Criamos uma nova classe FeedControllerTest no pacote de testes. Usamos @SpringBootTest e @AutoConfigureMockMvc. Injetamos MockMvc com @Autowired. Criamos um teste shouldReturnFeedOfTweets, usando MockMvc.perform para fazer um GET em /feed, esperando que o status seja OK. O teste deve falhar inicialmente, pois ainda não temos o GET implementado.
Vamos criar a classe FeedController como @RestController, com um método feed anotado com @GetMapping("/feed"). Rodamos o teste novamente, e ele passa. Agora, precisamos de alguns tweets para serem mostrados. Usamos UserRepository e TweetRepository para criar um usuário e tweets para testes integrados. Criamos um banco de dados de teste separado do de produção, usando @ActiveProfiles("test").
Criamos um arquivo application-test.properties com a configuração do banco de dados de teste. Criamos um usuário e tweets no início do teste, usando UserRepository.save e TweetRepository.save. Esperamos que o feed retorne uma lista de tweets com content, type, authorUsername e ID. Usamos MockMvc para verificar que a lista não é vazia e tem tamanho 2.
Implementamos o método feed no FeedController, injetando TweetRepository e usando findAll para retornar uma lista de Tweet. Criamos uma classe TweetResponse para mapear os dados do tweet para a resposta, evitando retornar a entidade diretamente. Usamos @JsonProperty para definir os nomes das propriedades no JSON.

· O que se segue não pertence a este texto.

-- pv_equiv track=rewrite | github.com/briankaplan/tallyups | smart_notes_engine.py | is_business_relevant_event
-- ===== SOURCE A (Python) =====
-- PERSONAL_EVENT_KEYWORDS = [
--     'birthday', 'bday', 'b-day', "b'day",
--     'anniversary',
--     'dentist', 'doctor', 'appointment', 'checkup', 'physical',
--     'school', 'pickup', 'drop off', 'dropoff', 'carpool',
--     'recital', 'game', 'practice', 'soccer', 'basketball', 'football', 'baseball',
--     'vacation', 'holiday', 'pto', 'day off',
--     'haircut', 'salon', 'spa',
-- ]
--
-- def is_business_relevant_event(event: dict) -> bool:
--     """
--     Check if a calendar event is business-relevant for expense categorization.
--     Filters out birthdays, personal appointments, kids' events, etc.
--     """
--     title = (event.get('title') or '').lower()
--     description = (event.get('description') or '').lower()
--
--     # Check title and description for personal keywords
--     combined_text = f"{title} {description}"
--
--     for keyword in PERSONAL_EVENT_KEYWORDS:
--         if keyword in combined_text:
--             return False
--
--     return True
-- ===== SOURCE B (Python) =====
-- PERSONAL_EVENT_KEYWORDS = [
--     'birthday', 'bday', 'b-day', "b'day",
--     'anniversary',
--     'dentist', 'doctor', 'appointment', 'checkup', 'physical',
--     'school', 'pickup', 'drop off', 'dropoff', 'carpool',
--     'recital', 'game', 'practice', 'soccer', 'basketball', 'football', 'baseball',
--     'vacation', 'holiday', 'pto', 'day off',
--     'haircut', 'salon', 'spa',
-- ]
--
-- def is_business_relevant_event(event: dict) -> bool:
--     text = (event.get('title') or '').lower() + ' ' + (event.get('description') or '').lower()
--     # single left-to-right walk over the suffixes of the text: at each position,
--     # test whether some personal keyword starts exactly here.
--     pos = 0
--     while pos < len(text):
--         for kw in PERSONAL_EVENT_KEYWORDS:
--             if text.startswith(kw, pos):
--                 return False
--         pos += 1
--     return True
-- ===== Notes on version B (the rewrite author's own statement) =====
-- stated objective: alternative
-- what changed: B replaces A's outer loop over keywords (one full substring scan of the text per keyword, early return on first hit) with a single left-to-right walk over the positions of the combined text, testing at each position whether any keyword starts there as a prefix.
import Mathlib
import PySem

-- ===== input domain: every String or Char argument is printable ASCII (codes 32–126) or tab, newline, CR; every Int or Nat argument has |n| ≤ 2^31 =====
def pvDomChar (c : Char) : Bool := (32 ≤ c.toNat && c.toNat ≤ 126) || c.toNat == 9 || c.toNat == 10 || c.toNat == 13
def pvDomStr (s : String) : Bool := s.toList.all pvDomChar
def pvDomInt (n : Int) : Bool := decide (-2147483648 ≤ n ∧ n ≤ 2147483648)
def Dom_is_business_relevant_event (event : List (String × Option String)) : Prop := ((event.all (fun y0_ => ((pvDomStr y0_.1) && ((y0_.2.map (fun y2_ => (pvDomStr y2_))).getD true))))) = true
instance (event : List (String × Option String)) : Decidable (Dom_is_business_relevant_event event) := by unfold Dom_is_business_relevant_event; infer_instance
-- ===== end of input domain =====

-- B is an alternative implementation: one left-to-right walk over the suffixes of the combined
-- text testing every keyword as a prefix at each position, instead of A's per-keyword substring scans.

-- ===== PORT A =====
def pvKeywords : List String := [
  "birthday", "bday", "b-day", "b'day",
  "anniversary",
  "dentist", "doctor", "appointment", "checkup", "physical",
  "school", "pickup", "drop off", "dropoff", "carpool",
  "recital", "game", "practice", "soccer", "basketball", "football", "baseball",
  "vacation", "holiday", "pto", "day off",
  "haircut", "salon", "spa"]

-- combined_text = f"{(event.get('title') or '').lower()} {(event.get('description') or '').lower()}"
def pvTextA (event : List (String × Option String)) : List Char :=
  let d := PySem.Dict.mk event
  let title := PySem.Chars.lower (((d.get? "title").getD none).getD "").toList
  let description := PySem.Chars.lower (((d.get? "description").getD none).getD "").toList
  title ++ ' ' :: description

-- for keyword in PERSONAL_EVENT_KEYWORDS: if keyword in combined_text: return False / return True
def pvLoopA : List String → List Char → Bool
  | [], _ => true
  | k :: ks, t => if PySem.Chars.isIn k.toList t then false else pvLoopA ks t

def is_business_relevant_event (event : List (String × Option String)) : Bool :=
  pvLoopA pvKeywords (pvTextA event)

-- ===== PORT B =====
def pvKeywordsB : List (List Char) := [
  "birthday".toList, "bday".toList, "b-day".toList, "b'day".toList,
  "anniversary".toList,
  "dentist".toList, "doctor".toList, "appointment".toList, "checkup".toList, "physical".toList,
  "school".toList, "pickup".toList, "drop off".toList, "dropoff".toList, "carpool".toList,
  "recital".toList, "game".toList, "practice".toList, "soccer".toList, "basketball".toList,
  "football".toList, "baseball".toList,
  "vacation".toList, "holiday".toList, "pto".toList, "day off".toList,
  "haircut".toList, "salon".toList, "spa".toList]

-- while pos < len(text): for kw in ...: if text.startswith(kw, pos): return False; pos += 1 / return True
-- modelled as structural recursion over the suffix of the text starting at pos
def pvScanB : List Char → Bool
  | [] => true
  | c :: rest =>
    if pvKeywordsB.any (fun kw => PySem.Chars.startswith (c :: rest) kw) then false
    else pvScanB rest

-- text = (event.get('title') or '').lower() + ' ' + (event.get('description') or '').lower()
def is_business_relevant_event_alt (event : List (String × Option String)) : Bool :=
  let d := PySem.Dict.mk event
  pvScanB (PySem.Chars.lower (((d.get? "title").getD none).getD "").toList
            ++ ' ' :: PySem.Chars.lower (((d.get? "description").getD none).getD "").toList)

-- ===== PRECONDITION & SPEC =====
def Spec_is_business_relevant_event (event : List (String × Option String)) (out : Bool) : Prop := out = is_business_relevant_event_alt event
instance (event : List (String × Option String)) (out : Bool) : Decidable (Spec_is_business_relevant_event event out) := by unfold Spec_is_business_relevant_event; infer_instance

-- ===== CLAIM =====
def Claim_equal_is_business_relevant_event : Prop := ∀ (event : List (String × Option String)), Dom_is_business_relevant_event event → Spec_is_business_relevant_event event (is_business_relevant_event event)

-- ===== LEMMAS AND PROOFS =====

lemma pvKeywordsB_eq : pvKeywordsB = pvKeywords.map String.toList := by decide

lemma pvLoopA_eq (ks : List String) (t : List Char) :
    pvLoopA ks t = !ks.any (fun k => PySem.Chars.isIn k.toList t) := by
  induction ks with
  | nil => simp [pvLoopA]
  | cons k ks ih =>
    by_cases h : PySem.Chars.isIn k.toList t = true <;> simp [pvLoopA, h, ih]

lemma pvScanB_eq_false_iff (t : List Char) :
    pvScanB t = false ↔ ∃ j, ∃ kw ∈ pvKeywordsB, kw <+: t.drop j := by
  induction t with
  | nil =>
    simp only [pvScanB, List.drop_nil, List.prefix_nil]
    constructor
    · intro h; cases h
    · rintro ⟨j, kw, hkw, rfl⟩
      exact absurd hkw (by decide)
  | cons c rest ih =>
    simp only [pvScanB]
    split_ifs with h
    · simp only [List.any_eq_true, PySem.Chars.startswith_iff] at h
      obtain ⟨kw, hkw, hp⟩ := h
      exact ⟨fun _ => ⟨0, kw, hkw, hp⟩, fun _ => rfl⟩
    · rw [ih]
      simp only [List.any_eq_true, PySem.Chars.startswith_iff, not_exists, not_and] at h
      constructor
      · rintro ⟨j, kw, hkw, hp⟩; exact ⟨j + 1, kw, hkw, hp⟩
      · rintro ⟨j, kw, hkw, hp⟩
        cases j with
        | zero => exact absurd hp (h kw hkw)
        | succ j => exact ⟨j, kw, hkw, hp⟩

lemma pvScanB_eq (t : List Char) :
    pvScanB t = !pvKeywords.any (fun k => PySem.Chars.isIn k.toList t) := by
  have key : pvScanB t = false ↔ (pvKeywords.any (fun k => PySem.Chars.isIn k.toList t)) = true := by
    rw [pvScanB_eq_false_iff, List.any_eq_true]
    constructor
    · rintro ⟨j, kw, hkw, hp⟩
      rw [pvKeywordsB_eq, List.mem_map] at hkw
      obtain ⟨k, hk, rfl⟩ := hkw
      exact ⟨k, hk, (PySem.Chars.exists_prefix_drop_iff_isIn _ _).mp ⟨j, hp⟩⟩
    · rintro ⟨k, hk, hin⟩
      obtain ⟨j, hp⟩ := (PySem.Chars.exists_prefix_drop_iff_isIn _ _).mpr hin
      exact ⟨j, k.toList, by rw [pvKeywordsB_eq]; exact List.mem_map_of_mem hk, hp⟩
  cases hb : pvScanB t <;>
    cases ha : pvKeywords.any (fun k => PySem.Chars.isIn k.toList t) <;> simp_all

-- ===== VERDICT =====
theorem is_business_relevant_event_spec : Claim_equal_is_business_relevant_event := by
  intro event _
  unfold Spec_is_business_relevant_event is_business_relevant_event is_business_relevant_event_alt pvTextA
  rw [pvLoopA_eq, pvScanB_eq]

Rodamos os testes e todos passam. Verificamos o feed na aplicação, inserindo dados diretamente no banco de dados. O projeto ainda tem muito a ser feito, como criar o post, login, cadastro de usuário e seguidores. É um projeto interessante, começando do zero e seguindo o conceito de TDD (Test Driven Development), criando uma base sólida para um projeto maior.